Figure 6. H2S shifts oxidative/glycolytic balance concomitant with inhibition of mitochondrial OXPHOS

(A) Basal oxygen consumption rate (OCR) in WT and CGLKO primary mouse EC; n=10 technical replicates from EC pooled from 6 mice/genotype; Student’s T test. (B) OCR (left) and extracellular acidification rate (ECAR, right) in HUVEC pretreated for 2hr with 100μM NaHS followed by oligomycin (oligo, 2.5μM) injection at the indicated time; representative experiment with n=10 technical replicates/treatment. (C) Mitochondrial complex activity in permeabilized HUVEC pretreated for 1hr with NaHS or 10μM KCN ; representative experiment with n=6 technical replicates; 1-way ANOVA with Sidak’s MCT within complex activity group. (D, E) Immunoblots of ACC (pSer79, total) and AMPK (Thr172, total) in HUVEC treated with NaHS (D) or KCN (E) for the indicated time. (F) ECAR in HUVEC pretreated for 1hr with NaHS +/−10μM Compound C (Comp C, an AMPK inhibitor) as indicated; n=10 technical replicates from EC pooled from 6 mice/genotype; 1-way ANOVA with Sidak’s MCT between NaHS treatment within Comp C treatment group. (G) Relative glucose uptake in HUVEC pretreated with the indicated agent for 1–3hr; n=2–8 experiments/group; error bars indicate SEM; 1-way ANOVA with Dunnett’s MCT. (H) ECAR in HUVEC pretreated for 2hr with KCN, 2μM oligo or phenformin (Phen, 500μM) expressed as a percent of control over time after addition of 10mM glucose; n=12–19 technical replicates; 1-way ANOVA with Dunnett’s multiple comparison test. (I) Migration across scratch expressed as fold change relative to control in HUVEC treated with oligomycin (2μM), phenformin or KCN +/−2DG (1mM) as indicated; n=5–12 AUC values/group each from cells at different passages; 1-way ANOVA with Sidak’s MCT vs. control without 2DG treatment.
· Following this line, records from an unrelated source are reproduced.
theorem phrases_iff_greedy : ∀ (n : Nat) (avail : List (List Char)), avail.length = n →
    List.Sublist avail pvTok → ∀ (w : List Char),
    (w ∈ phrases avail ↔ (w ≠ [] ∧ (greedy w avail).1 = [])) := by
  intro n
  induction n using Nat.strong_induction_on with
  | _ n ih =>
    intro avail hlen hs w
    have hnd : avail.Nodup := hs.nodup pvTok_nodup
    constructor
    · intro hmem
      obtain ⟨k, hk, hcase⟩ := (mem_phrases avail w).mp hmem
      have htmem : avail[k] ∈ avail := List.getElem_mem hk
      have htok : avail[k] ∈ pvTok := hs.subset htmem
      have htne : avail[k] ≠ [] := tok_ne_nil htok
      have hesub : List.Sublist (avail.eraseIdx k) avail := List.eraseIdx_sublist avail k
      have helen : (avail.eraseIdx k).length = avail.length - 1 := by
        rw [List.length_eraseIdx]; simp [hk]
      rcases hcase with rfl | ⟨p, hp, rfl⟩
      · refine ⟨htne, ?_⟩
        have hsw : PySem.Chars.startswith avail[k] avail[k] = true :=
          (PySem.Chars.startswith_iff _ _).mpr ⟨[], List.append_nil _⟩
        rw [greedy_step hs htmem hsw, erase_getElem_eq_eraseIdx hnd hk]
        have : avail[k].drop avail[k].length = [] := by simp
        rw [this, greedy_empty (hesub.trans hs)]
      · have hrec := ih (avail.length - 1) (by omega) (avail.eraseIdx k) helen
          (hesub.trans hs) p
        obtain ⟨hpne, hpg⟩ := hrec.mp hp
        refine ⟨by simp [htne], ?_⟩
        have hsw : PySem.Chars.startswith (avail[k] ++ p) avail[k] = true :=
          (PySem.Chars.startswith_iff _ _).mpr ⟨p, rfl⟩
        rw [greedy_step hs htmem hsw, erase_getElem_eq_eraseIdx hnd hk,
            List.drop_left]
        exact hpg
    · rintro ⟨hw, hg⟩
      rcases hfind : avail.find? (fun p => PySem.Chars.startswith w p) with _ | t
      · rw [greedy_of_none hfind] at hg
        exact absurd hg hw
      · have htmem : t ∈ avail := List.mem_of_find?_eq_some hfind
        have hsw : PySem.Chars.startswith w t = true := List.find?_some hfind
        obtain ⟨r, rfl⟩ := (PySem.Chars.startswith_iff w t).mp hsw
        obtain ⟨k, hk, hke⟩ := List.getElem_of_mem htmem
        rw [greedy_of_some hfind, List.drop_left] at hg
        have herase : avail.erase t = avail.eraseIdx k := by
          rw [← hke]; exact erase_getElem_eq_eraseIdx hnd hk
        rw [herase] at hg
        have hesub : List.Sublist (avail.eraseIdx k) avail := List.eraseIdx_sublist avail k
        have helen : (avail.eraseIdx k).length = avail.length - 1 := by
          rw [List.length_eraseIdx]; simp [hk]
        have hkpos : 0 < avail.length := by omega
        rcases hr : r with _ | ⟨c, cs⟩
        · subst hr
          refine (mem_phrases avail (t ++ [])).mpr ⟨k, hk, Or.inl ?_⟩
          simp [hke]
        · have hrne : r ≠ [] := by rw [hr]; simp
          rw [← hr] at *
          have hrec := ih (avail.length - 1) (by omega) (avail.eraseIdx k) helen
            (hesub.trans hs) r
          have hrmem : r ∈ phrases (avail.eraseIdx k) := hrec.mpr ⟨hrne, hg⟩
          exact (mem_phrases avail (t ++ r)).mpr ⟨k, hk, Or.inr ⟨r, hrmem, by rw [hke]⟩⟩

theorem perword (w : List Char) :
    solLoop 5 w [['a','y','a'], ['y','e'], ['w','o','o'], ['m','a']] = validTok.contains w := by
  have h1 : solLoop 5 w pvTok = (!w.isEmpty && decide ((greedy w pvTok).1 = [])) :=
    loop_spec 5 w pvTok (List.Sublist.refl _) (by decide)
  rw [show [['a','y','a'], ['y','e'], ['w','o','o'], ['m','a']] = pvTok from rfl, h1]
  rw [Bool.eq_iff_iff]
  constructor
  · intro h
    simp only [Bool.and_eq_true, Bool.not_eq_true', decide_eq_true_eq] at h
    have hw : w ≠ [] := by
      intro hh; subst hh; simp at h
    have hmem : w ∈ phrases pvTok :=
      (phrases_iff_greedy pvTok.length pvTok rfl (List.Sublist.refl _) w).mpr ⟨hw, h.2⟩
    rw [PySem.Set.contains_iff]
    exact (PySem.Set.mem_ofList _ _).mpr hmem
  · intro h
    have hmem : w ∈ phrases pvTok :=
      (PySem.Set.mem_ofList _ _).mp ((PySem.Set.contains_iff _ _).mp h)
    obtain ⟨hw, hg⟩ :=
      (phrases_iff_greedy pvTok.length pvTok rfl (List.Sublist.refl _) w).mp hmem
    simp only [Bool.and_eq_true, Bool.not_eq_true', decide_eq_true_eq]
    exact ⟨by cases w <;> simp_all, hg⟩

theorem foldl_if_count (c : String → Bool) (l : List String) : ∀ (init : Int),
    l.foldl (fun a w => if c w then a + 1 else a) init
      = init + (l.map (fun w => if c w then (1 : Int) else 0)).sum := by
  induction l with
  | nil => intro init; simp
  | cons x xs ih =>
    intro init
    simp only [List.foldl_cons, List.map_cons, List.sum_cons]
    rw [ih]
    by_cases h : c x
    · simp only [if_pos h]
      ring
    · simp only [if_neg h]
      ring

-- ===== VERDICT (by name: the statement is the Claim_ definition above) =====
theorem solution_spec : Claim_equal_solution := by
  intro babbling _
  unfold Spec_solution solution solution_alt
  have hfun : (fun (answer : Int) (word : String) =>
      if solLoop 5 word.toList [['a','y','a'], ['y','e'], ['w','o','o'], ['m','a']] then answer + 1
      else answer)
    = (fun (answer : Int) (word : String) =>
      if validTok.contains word.toList then answer + 1 else answer) := by
    funext a word
    rw [perword word.toList]
  rw [hfun, foldl_if_count (fun word => validTok.contains word.toList) babbling 0, zero_add]
-- pv_equiv track=rewrite | github.com/asuramaya/chronohorn | scripts/train_polyhash.py | build_probe_schedule
-- ===== SOURCE A (Python) =====
-- def build_probe_schedule(max_steps: int) -> set[int]:
--     """Powers of 2 starting at 100, always includes max_steps."""
--     ps: set[int] = set()
--     s = 100
--     while s <= max_steps:
--         ps.add(s)
--         s = int(s * 2)
--     ps.add(max_steps)
--     return ps
-- ===== SOURCE B (Python) =====
-- def build_probe_schedule(max_steps: int) -> set[int]:
--     """Powers of 2 starting at 100, always includes max_steps."""
--     m = max_steps // 100
--     if m >= 1:
--         ps = {100 << k for k in range(m.bit_length())}
--     else:
--         ps = set()
--     ps.add(max_steps)
--     return ps
-- ===== Notes on version B (the rewrite author's own statement) =====
-- stated objective: alternative
-- what changed: Replaces A's grow-until-overshoot doubling loop with a closed-form construction: m = max_steps // 100 and, when m >= 1, the set {100 << k for k in range(m.bit_length())}, since 100*2^k <= max_steps exactly when k < m.bit_length().
import Mathlib
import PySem

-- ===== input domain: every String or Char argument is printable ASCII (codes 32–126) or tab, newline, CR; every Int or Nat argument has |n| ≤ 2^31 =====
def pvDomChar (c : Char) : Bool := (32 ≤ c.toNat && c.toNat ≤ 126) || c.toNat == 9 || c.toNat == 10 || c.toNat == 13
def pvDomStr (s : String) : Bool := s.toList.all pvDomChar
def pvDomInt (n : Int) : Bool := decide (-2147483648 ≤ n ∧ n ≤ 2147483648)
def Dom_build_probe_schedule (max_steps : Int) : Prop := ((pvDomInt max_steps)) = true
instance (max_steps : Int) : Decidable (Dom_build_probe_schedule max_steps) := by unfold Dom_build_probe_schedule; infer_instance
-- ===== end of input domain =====

-- B replaces A's grow-until-overshoot doubling loop by the closed-form count of powers:
-- m = max_steps // 100; the powers 100<<k for k < m.bit_length() are exactly those ≤ max_steps (objective: alternative).

-- ===== PORT A =====
-- while s <= max_steps: ps.add(s); s = s*2   — s starts at 100 and only doubles, so the
-- added guard 100 ≤ s holds on every reachable state; it is only a termination guard.
def pvLoopA (max_steps s : Int) (ps : PySem.Set Int) : PySem.Set Int :=
  if 100 ≤ s ∧ s ≤ max_steps then pvLoopA max_steps (s * 2) (PySem.Set.add ps s) else ps
termination_by (max_steps - s + 1).toNat
decreasing_by omega

def build_probe_schedule (max_steps : Int) : List Int :=
  PySem.Set.add (pvLoopA max_steps 100 PySem.Set.empty) max_steps

-- ===== PORT B =====
def build_probe_schedule_alt (max_steps : Int) : List Int :=
  let m := PySem.Int.floordiv max_steps 100
  let ps : PySem.Set Int :=
    if 1 ≤ m then
      PySem.Set.ofList ((List.range (PySem.Int.bitLength m)).map (fun (k : Nat) => (100 : Int) <<< k))
    else PySem.Set.empty
  PySem.Set.add ps max_steps

-- ===== PRECONDITION & SPEC =====
def Spec_build_probe_schedule (max_steps : Int) (out : List Int) : Prop := out = build_probe_schedule_alt max_steps
instance (max_steps : Int) (out : List Int) : Decidable (Spec_build_probe_schedule max_steps out) := by unfold Spec_build_probe_schedule; infer_instance

-- ===== CLAIM (what is proved, stated in full; the proofs are below) =====
def Claim_equal_build_probe_schedule : Prop := ∀ (max_steps : Int), Dom_build_probe_schedule max_steps → Spec_build_probe_schedule max_steps (build_probe_schedule max_steps)

-- ===== LEMMAS AND PROOFS =====

-- the sequence of values A's loop adds, as a plain list
def pvPows (M s : Int) : List Int :=
  if 100 ≤ s ∧ s ≤ M then s :: pvPows M (s * 2) else []
termination_by (M - s + 1).toNat
decreasing_by omega

lemma pvLoopA_eq_foldl (M s : Int) (ps : PySem.Set Int) :
    pvLoopA M s ps = List.foldl PySem.Set.add ps (pvPows M s) := by
  induction s using pvPows.induct M generalizing ps with
  | case1 s h ih =>
    rw [pvLoopA, pvPows, if_pos h, if_pos h, List.foldl_cons, ih]
  | case2 s h =>
    rw [pvLoopA, pvPows, if_neg h, if_neg h, List.foldl_nil]

lemma pvPows_eq (M s : Int) (hs : 100 ≤ s) :
    pvPows M s =
      if s ≤ M then
        (List.range (PySem.Int.bitLength (PySem.Int.floordiv M s))).map (fun k => s * 2 ^ k)
      else [] := by
  induction s using pvPows.induct M with
  | case1 s h ih =>
    have hs2 : (100 : Int) ≤ s * 2 := by omega
    have hm1 : 1 ≤ PySem.Int.floordiv M s := by
      rw [PySem.Int.le_floordiv_iff_mul_le (by omega)]; omega
    have hbl : PySem.Int.bitLength (PySem.Int.floordiv M s)
        = PySem.Int.bitLength (PySem.Int.floordiv (PySem.Int.floordiv M s) 2) + 1 :=
      PySem.Int.bitLength_of_pos (by omega)
    have hdd : PySem.Int.floordiv (PySem.Int.floordiv M s) 2 = PySem.Int.floordiv M (s * 2) := by
      rw [PySem.Int.floordiv_eq_ediv_of_pos (by omega : (0:Int) < s),
          PySem.Int.floordiv_eq_ediv_of_pos (by omega : (0:Int) < 2),
          PySem.Int.floordiv_eq_ediv_of_pos (by omega : (0:Int) < s * 2)]
      exact Int.ediv_ediv_of_nonneg (y := s) (by omega)
    rw [pvPows, if_pos h, if_pos h.2, ih hs2, hbl, List.range_succ_eq_map]
    by_cases h2 : s * 2 ≤ M
    · rw [if_pos h2, hdd]
      simp only [List.map_cons, List.map_map, pow_zero, mul_one, List.cons.injEq, true_and]
      apply List.map_congr_left
      intro k _
      simp only [Function.comp_apply]
      rw [pow_succ]
      ring
    · rw [if_neg h2]
      have hz : PySem.Int.floordiv M (s * 2) = 0 := by
        rw [PySem.Int.floordiv_eq_iff_of_pos (by omega)]; omega
      rw [← hdd] at hz
      rw [hz]
      simp [PySem.Int.bitLength_zero]
  | case2 s h =>
    rw [pvPows, if_neg h, if_neg (by omega : ¬ s ≤ M)]

lemma set_add_of_not_mem (s : PySem.Set Int) (x : Int) (h : x ∉ s) :
    PySem.Set.add s x = s ++ [x] := by
  simp [PySem.Set.add, PySem.Set.contains, h]

lemma foldl_add_of_nodup : ∀ (l ps : List Int), (ps ++ l).Nodup →
    List.foldl PySem.Set.add ps l = ps ++ l := by
  intro l
  induction l with
  | nil => simp
  | cons x t ih =>
    intro ps h
    have hx : x ∉ ps := by
      intro hmem
      exact (List.disjoint_of_nodup_append h) hmem (List.mem_cons_self)
    rw [List.foldl_cons, set_add_of_not_mem ps x hx, ih (ps ++ [x]) (by simpa using h)]
    simp

lemma nodup_powlist (b : Nat) :
    ((List.range b).map (fun k => (100 : Int) * 2 ^ k)).Nodup := by
  refine List.Nodup.map ?_ (List.nodup_range)
  intro a b h
  by_contra hne
  rcases Nat.lt_or_ge a b with hlt | hge
  · have := pow_lt_pow_right₀ (by norm_num : (1:Int) < 2) hlt
    nlinarith
  · have hlt : b < a := lt_of_le_of_ne hge (Ne.symm hne)
    have := pow_lt_pow_right₀ (by norm_num : (1:Int) < 2) hlt
    nlinarith

-- ===== VERDICT (by name: the statement is the Claim_ definition above) =====
theorem build_probe_schedule_spec : Claim_equal_build_probe_schedule := by
  intro M _
  unfold Spec_build_probe_schedule build_probe_schedule build_probe_schedule_alt
  rw [pvLoopA_eq_foldl, pvPows_eq M 100 (by omega)]
  by_cases h : (100 : Int) ≤ M
  · have hm1 : 1 ≤ PySem.Int.floordiv M 100 := by
      rw [PySem.Int.le_floordiv_iff_mul_le (by omega)]; omega
    simp only [if_pos h, if_pos hm1]
    have hsh : (fun k : Nat => (100 : Int) <<< k) = fun k : Nat => (100 : Int) * 2 ^ k := by
      funext k; exact Int.shiftLeft_eq 100 k
    rw [hsh, PySem.Set.ofList_eq_foldl,
        foldl_add_of_nodup _ [] (by simpa using nodup_powlist _),
        foldl_add_of_nodup _ PySem.Set.empty (by simpa [PySem.Set.empty] using nodup_powlist _)]
    simp [PySem.Set.empty]
  · have hm1 : ¬ (1 : Int) ≤ PySem.Int.floordiv M 100 := by
      rw [PySem.Int.le_floordiv_iff_mul_le (by omega)]; omega
    simp only [if_neg (by omega : ¬ (100 : Int) ≤ M), if_neg hm1]
    simp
Error bars indicate SD unless otherwise noted; *P<0.05, **P<0.01, ***P<0.001. See also Fig. S6.

Figure 7. Model for regulation of angiogenesis by AA restriction

GCN2/ATF4 pathway activation in EC by AA restriction induces VEGF expression as well as CGL-mediated H2S production with effects on glucose uptake and utilization via glycolysis and PPP required for EC migration and proliferation.